The whole listing should be retyped exactly as it appears.

» DATASET EXTRACT
>>>>>

-- pv_equiv track=rewrite | github.com/SheikhBahman/CS-410-Text-Information-Systems-Project | similarity.py | get_skip_bigrams
-- ===== SOURCE A (Python) =====
-- def get_ngrams(orig_string, n):
--
--     term_char = '$'
--     skip_char = '|'
--
--     if (len(orig_string) < n):
--         return []
--
--     if (len(orig_string) == n):
--         return [term_char + orig_string + term_char]
--
--     begin_gram = orig_string[:n]
--     end_gram = orig_string[-n:]
--
--     # first, get n grams
--     ngrams = get_char_ngrams(orig_string, n)
--
--     found_begin = False
--     found_end = False
--
--     processed_list = []
--     for char_tuple in list(ngrams):
--         token = ''.join(list(char_tuple))
--         # escape the dollar character, we want to preserve, but not confuse with begin/end dollars
--         esc_token = token.replace(
--             term_char, '<' + term_char + '>').replace(skip_char, '<' + skip_char + '>')
--
--         if token == begin_gram and not found_begin:
--             esc_token = term_char + esc_token
--             found_begin = True
--
--         elif token == end_gram and not found_end:
--             esc_token = esc_token + term_char
--             found_end = True
--
--         processed_list.append(esc_token)
--
--     # filter out duplicates
--     processed_list = list(set(processed_list))
--
--     return processed_list
--
-- def get_char_ngrams(orig_string, n):
--     num_grams = len(orig_string)-n+1
--     gram_list = list()
--     for x in range(0, num_grams):
--         gram = orig_string[x:x+n]
--         gram_list.append(gram)
--     return gram_list
--
-- def get_skip_bigrams(orig_string, k):
--     if k < 1:
--         raise Exception('k must be >0')
--
--     gram_len = 2 + k
--     ngrams = get_ngrams(orig_string, gram_len)
--     term_char = '$'
--     skip_char = '|'
--
--     processed_list = []
--     for ngram in ngrams:
--         prefix = ''
--         suffix = ''
--
--         # strip off the terminators
--         if ngram[0] == term_char:
--             ngram = ngram[1:]
--             prefix = term_char
--
--         if ngram[-1] == term_char:
--             ngram = ngram[:-1]
--             suffix = term_char
--
--         # unescape special characters $ and |
--         ngram = ngram.replace(
--             '<' + term_char + '>', term_char).replace('<' + skip_char + '>', skip_char)
--         skip_gram = ''
--
--         char1 = ngram[0]
--         # re-escape special characters
--         char1 = char1.replace(term_char, '<' + term_char +
--                               '>').replace(skip_char, '<' + skip_char + '>')
--
--         char2 = ngram[-1]
--         char2 = char2.replace(term_char, '<' + term_char +
--                               '>').replace(skip_char, '<' + skip_char + '>')
--
--         skip_gram = char1 + skip_char + char2
--
--         # re-add begin & end chars
--         processed_list.append(skip_gram)
--
--     # filter out duplicates
--     processed_list = list(set(processed_list))
--
--     return processed_list
-- ===== SOURCE B (Python) =====
-- def get_skip_bigrams(orig_string, k):
--     if k < 1:
--         raise Exception('k must be >0')
--     n = k + 2
--     esc = {'$': '<$>', '|': '<|>'}
--     return list({esc.get(orig_string[i], orig_string[i]) + '|' +
--                  esc.get(orig_string[i + n - 1], orig_string[i + n - 1])
--                  for i in range(len(orig_string) - n + 1)})
-- ===== Notes on version B (the rewrite author's own statement) =====
-- stated objective: faster
-- what changed: B reads the two endpoint characters of each (2+k)-window directly and collects their escaped rendering into a set in one O(n) pass, instead of materialising every window, escaping it, marking/stripping terminators, unescaping and re-escaping it with two dedup passes.
-- intended difference: On strings of length exactly k+2 that begin or end with a literal escape sequence '<$>' or '<|>', A returns the endpoints of the text after un-escaping the raw input (e.g. '<$>|<$>' for '<$>', an artifact of its escape/unescape round trip that skips the escape step for the lone full-size window), while B returns the escaped actual endpoint characters (e.g. '<|>'), which is the intended skip-bigram of the string. — e.g. on get_skip_bigrams("<$>", 1): A returns ["<$>|<$>"], B returns ["<|>"]
import Mathlib
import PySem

<<<<<

» EXERCISE RESULT
-- pv_equiv track=rewrite | github.com/SheikhBahman/CS-410-Text-Information-Systems-Project | similarity.py | get_skip_bigrams
-- ===== SOURCE A (Python) =====
-- def get_ngrams(orig_string, n):
--
--     term_char = '$'
--     skip_char = '|'
--
--     if (len(orig_string) < n):
--         return []
--
--     if (len(orig_string) == n):
--         return [term_char + orig_string + term_char]
--
--     begin_gram = orig_string[:n]
--     end_gram = orig_string[-n:]
--
--     # first, get n grams
--     ngrams = get_char_ngrams(orig_string, n)
--
--     found_begin = False
--     found_end = False
--
--     processed_list = []
--     for char_tuple in list(ngrams):
--         token = ''.join(list(char_tuple))
--         # escape the dollar character, we want to preserve, but not confuse with begin/end dollars
--         esc_token = token.replace(
--             term_char, '<' + term_char + '>').replace(skip_char, '<' + skip_char + '>')
--
--         if token == begin_gram and not found_begin:
--             esc_token = term_char + esc_token
--             found_begin = True
--
--         elif token == end_gram and not found_end:
--             esc_token = esc_token + term_char
--             found_end = True
--
--         processed_list.append(esc_token)
--
--     # filter out duplicates
--     processed_list = list(set(processed_list))
--
--     return processed_list
--
-- def get_char_ngrams(orig_string, n):
--     num_grams = len(orig_string)-n+1
--     gram_list = list()
--     for x in range(0, num_grams):
--         gram = orig_string[x:x+n]
--         gram_list.append(gram)
--     return gram_list
--
-- def get_skip_bigrams(orig_string, k):
--     if k < 1:
--         raise Exception('k must be >0')
--
--     gram_len = 2 + k
--     ngrams = get_ngrams(orig_string, gram_len)
--     term_char = '$'
--     skip_char = '|'
--
--     processed_list = []
--     for ngram in ngrams:
--         prefix = ''
--         suffix = ''
--
--         # strip off the terminators
--         if ngram[0] == term_char:
--             ngram = ngram[1:]
--             prefix = term_char
--
--         if ngram[-1] == term_char:
--             ngram = ngram[:-1]
--             suffix = term_char
--
--         # unescape special characters $ and |
--         ngram = ngram.replace(
--             '<' + term_char + '>', term_char).replace('<' + skip_char + '>', skip_char)
--         skip_gram = ''
--
--         char1 = ngram[0]
--         # re-escape special characters
--         char1 = char1.replace(term_char, '<' + term_char +
--                               '>').replace(skip_char, '<' + skip_char + '>')
--
--         char2 = ngram[-1]
--         char2 = char2.replace(term_char, '<' + term_char +
--                               '>').replace(skip_char, '<' + skip_char + '>')
--
--         skip_gram = char1 + skip_char + char2
--
--         # re-add begin & end chars
--         processed_list.append(skip_gram)
--
--     # filter out duplicates
--     processed_list = list(set(processed_list))
--
--     return processed_list
-- ===== SOURCE B (Python) =====
-- def get_skip_bigrams(orig_string, k):
--     if k < 1:
--         raise Exception('k must be >0')
--     n = k + 2
--     esc = {'$': '<$>', '|': '<|>'}
--     return list({esc.get(orig_string[i], orig_string[i]) + '|' +
--                  esc.get(orig_string[i + n - 1], orig_string[i + n - 1])
--                  for i in range(len(orig_string) - n + 1)})
-- ===== Notes on version B (the rewrite author's own statement) =====
-- stated objective: faster
-- what changed: B reads the two endpoint characters of each (2+k)-window directly and collects their escaped rendering into a set in one O(n) pass, instead of materialising every window, escaping it, marking/stripping terminators, unescaping and re-escaping it with two dedup passes.
-- intended difference: On strings of length exactly k+2 that begin or end with a literal escape sequence '<$>' or '<|>', A returns the endpoints of the text after un-escaping the raw input (e.g. '<$>|<$>' for '<$>', an artifact of its escape/unescape round trip that skips the escape step for the lone full-size window), while B returns the escaped actual endpoint characters (e.g. '<|>'), which is the intended skip-bigram of the string. — e.g. on get_skip_bigrams("<$>", 1): A returns ["<$>|<$>"], B returns ["<|>"]
import Mathlib
import PySem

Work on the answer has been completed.